Image Courtesy of Wikimedia Commons.

The emergence of the COVID-19 pandemic resurfaced the necessity for pathogenic surveillance––that is, the detection of emerging and unknown disease agents. One mechanism for uncovering these pathogens is genomic sequencing of patient nasal swabs, which identifies present viruses. Sequencing hundreds of samples, however, is expensive and inefficient. To solve this issue, a team of Yale researchers, including Ph.D. student Timothy Watkins in the Foxman lab, found that a single molecule involved in the body’s immune response to viral infection can be tested by clinicians, aiding in the prioritization of samples to be sent for further genomic analysis. This biomarker, CXCL10, is a chemokinea protein released during viral infection that signals for the recruitment of other immune cells. 

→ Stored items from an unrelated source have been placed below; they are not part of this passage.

-- pv_equiv track=rewrite | github.com/aenderson/PPD | master.py | split_indexes
-- ===== SOURCE A (Python) =====
-- def split_indexes(a, n):
--   k, m = divmod(len(a), n)
--   splitted_data = list((a[i*k+min(i, m):(i+1)*k+min(i+1, m)] for i in list(range(n))))
--   count = 0
--   indexes = []
--   for split in splitted_data:
--       indexes.append(str(count) + '-' + str(len(split)+count-1))
--       count += len(split)
--
--   # output will be like: ["0-99", "100-199", "200-299", ...]
--   return indexes
-- ===== SOURCE B (Python) =====
-- def split_indexes(a, n):
--     # Closed-form index ranges: no slicing of the data, no running count.
--     k, m = divmod(len(a), n)
--     return [f'{i*k + min(i, m)}-{(i+1)*k + min(i+1, m) - 1}' for i in range(n)]
-- ===== Notes on version B (the rewrite author's own statement) =====
-- stated objective: simpler
-- what changed: B never materialises the n slices of the data and drops the running count accumulator: each 'start-end' string is computed in closed form from the index i alone (start = i*k+min(i,m), end = (i+1)*k+min(i+1,m)-1).
import Mathlib
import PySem

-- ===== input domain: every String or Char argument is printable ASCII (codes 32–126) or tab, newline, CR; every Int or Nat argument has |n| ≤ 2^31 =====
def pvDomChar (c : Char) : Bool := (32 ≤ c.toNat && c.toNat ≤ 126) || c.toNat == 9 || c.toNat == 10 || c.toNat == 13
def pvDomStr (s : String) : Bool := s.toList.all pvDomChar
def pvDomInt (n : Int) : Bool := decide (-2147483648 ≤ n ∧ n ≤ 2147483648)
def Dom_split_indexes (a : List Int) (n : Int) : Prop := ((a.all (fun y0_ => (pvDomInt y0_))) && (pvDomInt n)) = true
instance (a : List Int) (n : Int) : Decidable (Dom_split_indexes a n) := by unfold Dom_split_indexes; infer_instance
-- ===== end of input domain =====

-- B replaces A's data slicing and running-count loop by a closed-form per-index computation.

-- ===== PORT A =====
def split_indexes (a : List Int) (n : Int) : List String :=
  let k : Int := PySem.Int.floordiv (a.length : Int) n
  let m : Int := PySem.Int.mod (a.length : Int) n
  let splitted_data : List (List Int) :=
    (PySem.List.pyRange 0 n 1).map (fun i =>
      PySem.List.slice a (some (i * k + min i m)) (some ((i + 1) * k + min (i + 1) m)))
  let st : Int × List String :=
    splitted_data.foldl (fun st split =>
      (st.1 + (split.length : Int),
       st.2 ++ [PySem.Int.toStr st.1 ++ "-" ++ PySem.Int.toStr ((split.length : Int) + st.1 - 1)]))
      (0, [])
  st.2

-- ===== PORT B =====
def split_indexes_alt (a : List Int) (n : Int) : List String :=
  let k : Int := PySem.Int.floordiv (a.length : Int) n
  let m : Int := PySem.Int.mod (a.length : Int) n
  (PySem.List.pyRange 0 n 1).map (fun i =>
    PySem.Int.toStr (i * k + min i m) ++ "-" ++ PySem.Int.toStr ((i + 1) * k + min (i + 1) m - 1))

-- ===== PRECONDITION & SPEC =====
-- A performs divmod(len(a), n), which raises ZeroDivisionError when n = 0.
def Pre_split_indexes (a : List Int) (n : Int) : Prop := n ≠ 0
instance (a : List Int) (n : Int) : Decidable (Pre_split_indexes a n) := by
  unfold Pre_split_indexes; infer_instance
def pvWitness_split_indexes : List Int × Int := ([1, 2, 3], 2)
def Spec_split_indexes (a : List Int) (n : Int) (out : List String) : Prop := out = split_indexes_alt a n
instance (a : List Int) (n : Int) (out : List String) : Decidable (Spec_split_indexes a n out) := by unfold Spec_split_indexes; infer_instance

-- ===== CLAIM (what is proved, stated in full; the proofs are below) =====
def Claim_equal_split_indexes : Prop := ∀ (a : List Int) (n : Int), Dom_split_indexes a n → Pre_split_indexes a n → Spec_split_indexes a n (split_indexes a n)

-- ===== LEMMAS AND PROOFS =====

lemma chunk_len (a : List Int) (s e : Int) (hs : 0 ≤ s) (hse : s ≤ e)
    (heL : e ≤ (a.length : Int)) :
    ((PySem.List.slice a (some s) (some e)).length : Int) = e - s := by
  have he : 0 ≤ e := le_trans hs hse
  simp only [PySem.List.length_slice, PySem.List.clampIdx, if_neg (not_lt.mpr hs),
    if_neg (not_lt.mpr he)]
  omega

-- invariant of A's appending loop: starting at index i with count = i*k + min i m,
-- the loop emits exactly B's closed-form strings for the indices i, …, n-1
lemma loopA (a : List Int) (k m n : Int) (hk : 0 ≤ k) (hm : 0 ≤ m) (hmn : m ≤ n)
    (hL : n * k + m = (a.length : Int)) :
    ∀ (j : Nat) (i : Int), 0 ≤ i → i + (j : Int) = n → ∀ acc : List String,
      (((PySem.List.pyRange i n 1).map (fun i =>
          PySem.List.slice a (some (i * k + min i m)) (some ((i + 1) * k + min (i + 1) m)))).foldl
        (fun st split =>
          (st.1 + (split.length : Int),
           st.2 ++ [PySem.Int.toStr st.1 ++ "-" ++ PySem.Int.toStr ((split.length : Int) + st.1 - 1)]))
        (i * k + min i m, acc))
      = (n * k + m,
         acc ++ (PySem.List.pyRange i n 1).map (fun i =>
           PySem.Int.toStr (i * k + min i m) ++ "-" ++ PySem.Int.toStr ((i + 1) * k + min (i + 1) m - 1))) := by
  intro j
  induction j with
  | zero =>
    intro i hi hin acc
    rw [PySem.List.pyRange_one_eq_nil (by omega : n ≤ i)]
    simp only [List.map_nil, List.foldl_nil, List.append_nil]
    rw [show i = n from by omega, show min n m = m from by omega]
  | succ j ih =>
    intro i hi hin acc
    have hlt : i < n := by omega
    rw [PySem.List.pyRange_one_cons hlt]
    simp only [List.map_cons, List.foldl_cons]
    have hs0 : 0 ≤ i * k + min i m := by
      have := mul_nonneg hi hk; omega
    have hse : i * k + min i m ≤ (i + 1) * k + min (i + 1) m := by
      have h1 : (i + 1) * k = i * k + k := by ring
      omega
    have heL : (i + 1) * k + min (i + 1) m ≤ (a.length : Int) := by
      have h2 : 0 ≤ (n - i - 1) * k := mul_nonneg (by omega) hk
      have h3 : (n - i - 1) * k = n * k - (i + 1) * k := by ring
      omega
    have hlen := chunk_len a _ _ hs0 hse heL
    rw [hlen]
    have hstep : i * k + min i m + ((i + 1) * k + min (i + 1) m - (i * k + min i m))
        = (i + 1) * k + min (i + 1) m := by ring
    have hstr : (i + 1) * k + min (i + 1) m - (i * k + min i m) + (i * k + min i m) - 1
        = (i + 1) * k + min (i + 1) m - 1 := by ring
    rw [hstep, hstr, ih (i + 1) (by omega) (by omega)]
    simp

theorem split_indexes_spec_aux (a : List Int) (n : Int) (hn : n ≠ 0) :
    split_indexes a n = split_indexes_alt a n := by
  unfold split_indexes split_indexes_alt
  rcases lt_or_gt_of_ne hn with hneg | hpos
  · rw [PySem.List.pyRange_one_eq_nil (by omega : n ≤ (0 : Int))]
    simp
  · set k : Int := PySem.Int.floordiv (a.length : Int) n with hkdef
    set m : Int := PySem.Int.mod (a.length : Int) n with hmdef
    have hk : 0 ≤ k := by
      rw [hkdef, PySem.Int.floordiv_eq_ediv_of_pos hpos]
      exact Int.ediv_nonneg (by positivity) (by omega)
    have hm : 0 ≤ m := by
      rw [hmdef, PySem.Int.mod_eq_emod_of_pos hpos]
      exact Int.emod_nonneg _ (by omega)
    have hmn : m ≤ n := by
      rw [hmdef, PySem.Int.mod_eq_emod_of_pos hpos]
      have := Int.emod_lt_of_pos (a.length : Int) hpos
      omega
    have hL : n * k + m = (a.length : Int) := by
      have := PySem.Int.floordiv_mul_add_mod (a.length : Int) n
      rw [hkdef, hmdef]; linarith [this]
    have h0 : (0 : Int) * k + min 0 m = 0 := by
      have : min (0 : Int) m = 0 := by omega
      rw [this]; ring
    have := loopA a k m n hk hm hmn hL n.toNat 0 le_rfl (by omega) []
    rw [h0] at this
    simp only []
    rw [this]
    simp

-- ===== VERDICT (by name: the statement is the Claim_ definition above) =====
theorem split_indexes_spec : Claim_equal_split_indexes := by
  intro a n _ hn
  exact split_indexes_spec_aux a n hn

Watkins and his colleagues tested for the presence of CXCL10 in patient nasal swabs and found an association between increased CXCL10 and previously-unknown viral infection. For one, in samples with undetected SARS-CoV-2, CXCL10 elevation was the differentiating factor between otherwise indistinguishable samples. Furthermore, CXCL10 is produced in large quantities, making it easily testable, and is a nonspecific signal of viral immune responses.

These results provide a means by which to increase the efficiency of surveilling threatening pathogens. “If someone exhibits symptoms of respiratory infection, CXCL10 may be high, but clinical tests may not pick up the virus infecting them […] You should do deeper sequencing to identify it, in case it’s something unusual or an emerging virus that isn’t regularly tested for,” Watkins said. In the short term, research efforts focus on further developing the clinical applicability of their techniques––developments that would allow for these methods to be used on a larger scale, with the hopes of detecting unknown viruses before they have the opportunity to cause the next pandemic.